Source data below:

theorem BF_irrel (T : List (List Int)) (s : Int) : ∀ (f : Nat),
    (∀ (g : Nat) (t i j : Int) (w k : List Bool), 2 * muA T i j + 1 < f → 2 * muA T i j + 1 < g →
      goF f T s t i j w k = goF g T s t i j w k) ∧
    (∀ (g : Nat) (t i c : Int) (w k : List Bool), 2 * muA T i c < f → 2 * muA T i c < g →
      tryColsF f T s t i c w k = tryColsF g T s t i c w k) := by
  intro f
  induction f using Nat.strong_induction_on with
  | _ f IH =>
    constructor
    · intro g t i j w k hf hg
      obtain ⟨fu, rfl⟩ : ∃ fu, f = fu + 1 := ⟨f - 1, by omega⟩
      obtain ⟨gu, rfl⟩ : ∃ gu, g = gu + 1 := ⟨g - 1, by omega⟩
      rw [goF_succ, goF_succ]
      by_cases ht : t = s
      · rw [if_pos ht, if_pos ht]
      rw [if_neg ht, if_neg ht]
      by_cases hgt : t > s
      · rw [if_pos hgt, if_pos hgt]
      rw [if_neg hgt, if_neg hgt]
      by_cases hi : i ≥ (T.length : Int)
      · rw [if_pos hi, if_pos hi]
      rw [if_neg hi, if_neg hi]
      have hd := muA_drop T j (by omega : i < (T.length : Int))
      have e1 : tryColsF fu T s t i j w k = tryColsF gu T s t i j w k :=
        (IH fu (by omega)).2 gu t i j w k (by omega) (by omega)
      have e2 : goF fu T s t (i+1) 0 w k = goF gu T s t (i+1) 0 w k :=
        (IH fu (by omega)).1 gu t (i+1) 0 w k (by omega) (by omega)
      rw [e1, e2]
    · intro g t i c w k hf hg
      obtain ⟨fu, rfl⟩ : ∃ fu, f = fu + 1 := ⟨f - 1, by omega⟩
      obtain ⟨gu, rfl⟩ : ∃ gu, g = gu + 1 := ⟨g - 1, by omega⟩
      rw [tryColsF_succ, tryColsF_succ]
      by_cases hgd : c ≥ (T.length : Int) ∨ i ≥ (T.length : Int)
      · rw [if_pos hgd, if_pos hgd]
      rw [if_neg hgd, if_neg hgd]
      have hd := muA_drop T c (by omega : i < (T.length : Int))
      have hcc := muA_col T i (by omega : c < (T.length : Int))
      have e1 : goF fu T s (t + PySem.List.pyGetD (PySem.List.pyGetD T i []) c 0) (i+1) 0
            (PySem.List.pySetD w i true) (PySem.List.pySetD k c true)
          = goF gu T s (t + PySem.List.pyGetD (PySem.List.pyGetD T i []) c 0) (i+1) 0
            (PySem.List.pySetD w i true) (PySem.List.pySetD k c true) :=
        (IH fu (by omega)).1 gu _ _ _ _ _ (by omega) (by omega)
      have e2 : tryColsF fu T s t i (c+1) w k = tryColsF gu T s t i (c+1) w k :=
        (IH fu (by omega)).2 gu t i (c+1) w k (by omega) (by omega)
      simp only [e1, e2]

theorem go_ge (T : List (List Int)) (s t i j : Int) (w k : List Bool)
    (ht : t ≠ s) (hgt : ¬ t > s) (hi : (T.length : Int) ≤ i) :
    go T s t i j w k = false := by
  unfold go
  rw [goF_succ, if_neg ht, if_neg hgt, if_pos hi]

theorem go_lt (T : List (List Int)) (s t i j : Int) (w k : List Bool)
    (ht : t ≠ s) (hgt : ¬ t > s) (hi : i < (T.length : Int)) :
    go T s t i j w k =
      ((if PySem.List.pyGetD w i true = false then tryCols T s t i j w k else false)
        || go T s t (i+1) 0 w k) := by
  unfold go tryCols
  rw [goF_succ, if_neg ht, if_neg hgt, if_neg (by omega : ¬ (T.length : Int) ≤ i)]
  have hd := muA_drop T j hi
  have e2 : goF (2 * muA T i j + 1) T s t (i+1) 0 w k
      = goF (2 * muA T (i+1) 0 + 1 + 1) T s t (i+1) 0 w k :=
    (BF_irrel T s _).1 _ t (i+1) 0 w k (by omega) (by omega)
  rw [e2]

theorem tryCols_ge (T : List (List Int)) (s t i c : Int) (w k : List Bool)
    (hc : (T.length : Int) ≤ c) :
    tryCols T s t i c w k = false := by
  unfold tryCols
  rw [tryColsF_succ, if_pos (Or.inl hc)]

theorem tryCols_lt (T : List (List Int)) (s t i c : Int) (w k : List Bool)
    (hc : c < (T.length : Int)) (hi : i < (T.length : Int)) :
    tryCols T s t i c w k =
      (if PySem.List.pyGetD k c true = false then
        if t + PySem.List.pyGetD (PySem.List.pyGetD T i []) c 0 = s then true
        else if (t + PySem.List.pyGetD (PySem.List.pyGetD T i []) c 0 < s) ∧
                go T s (t + PySem.List.pyGetD (PySem.List.pyGetD T i []) c 0) (i+1) 0
                   (PySem.List.pySetD w i true) (PySem.List.pySetD k c true) = true then true
        else tryCols T s t i (c+1) w k
      else tryCols T s t i (c+1) w k) := by
  unfold tryCols go
  rw [tryColsF_succ, if_neg (by omega : ¬ ((T.length : Int) ≤ c ∨ (T.length : Int) ≤ i))]
  have hd := muA_drop T c hi
  have hcc := muA_col T i hc
  have e1 : goF (2 * muA T i c) T s (t + PySem.List.pyGetD (PySem.List.pyGetD T i []) c 0) (i+1) 0
        (PySem.List.pySetD w i true) (PySem.List.pySetD k c true)
      = goF (2 * muA T (i+1) 0 + 1 + 1) T s (t + PySem.List.pyGetD (PySem.List.pyGetD T i []) c 0) (i+1) 0
        (PySem.List.pySetD w i true) (PySem.List.pySetD k c true) :=
    (BF_irrel T s _).1 _ _ (i+1) 0 _ _ (by omega) (by omega)
  have e2 : tryColsF (2 * muA T i c) T s t i (c+1) w k
      = tryColsF (2 * muA T i (c+1) + 1) T s t i (c+1) w k :=
    (BF_irrel T s _).2 _ t i (c+1) w k (by omega) (by omega)
  simp only [e1, e2]

-- B after a skip to the next column: check_alt at (i, j+1) in row i.
theorem skip_eq (T : List (List Int)) (s t i j : Int) (w k : List Bool)
    (ht : t ≠ s) (hgt : ¬ t > s) (hi : i < (T.length : Int)) :
    check_alt T s t i (j+1) w k =
      ((if PySem.List.pyGetD w i true = false then tryCols T s t i (j+1) w k else false)
        || go T s t (i+1) 0 w k) := by
  unfold check_alt
  rw [if_neg ht, if_neg hgt]
  by_cases hjn : (T.length : Int) ≤ j + 1
  · rw [if_pos hjn, tryCols_ge T s t i (j+1) w k hjn]
    simp
  · rw [if_neg hjn, go_lt T s t i (j+1) w k ht hgt hi]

End of Source data.

# Exercise aim
The expected result is every line above containing the string "theorem".

# Completed exercise
theorem BF_irrel (T : List (List Int)) (s : Int) : ∀ (f : Nat),
theorem go_ge (T : List (List Int)) (s t i j : Int) (w k : List Bool)
theorem go_lt (T : List (List Int)) (s t i j : Int) (w k : List Bool)
theorem tryCols_ge (T : List (List Int)) (s t i c : Int) (w k : List Bool)
theorem tryCols_lt (T : List (List Int)) (s t i c : Int) (w k : List Bool)
theorem skip_eq (T : List (List Int)) (s t i j : Int) (w k : List Bool)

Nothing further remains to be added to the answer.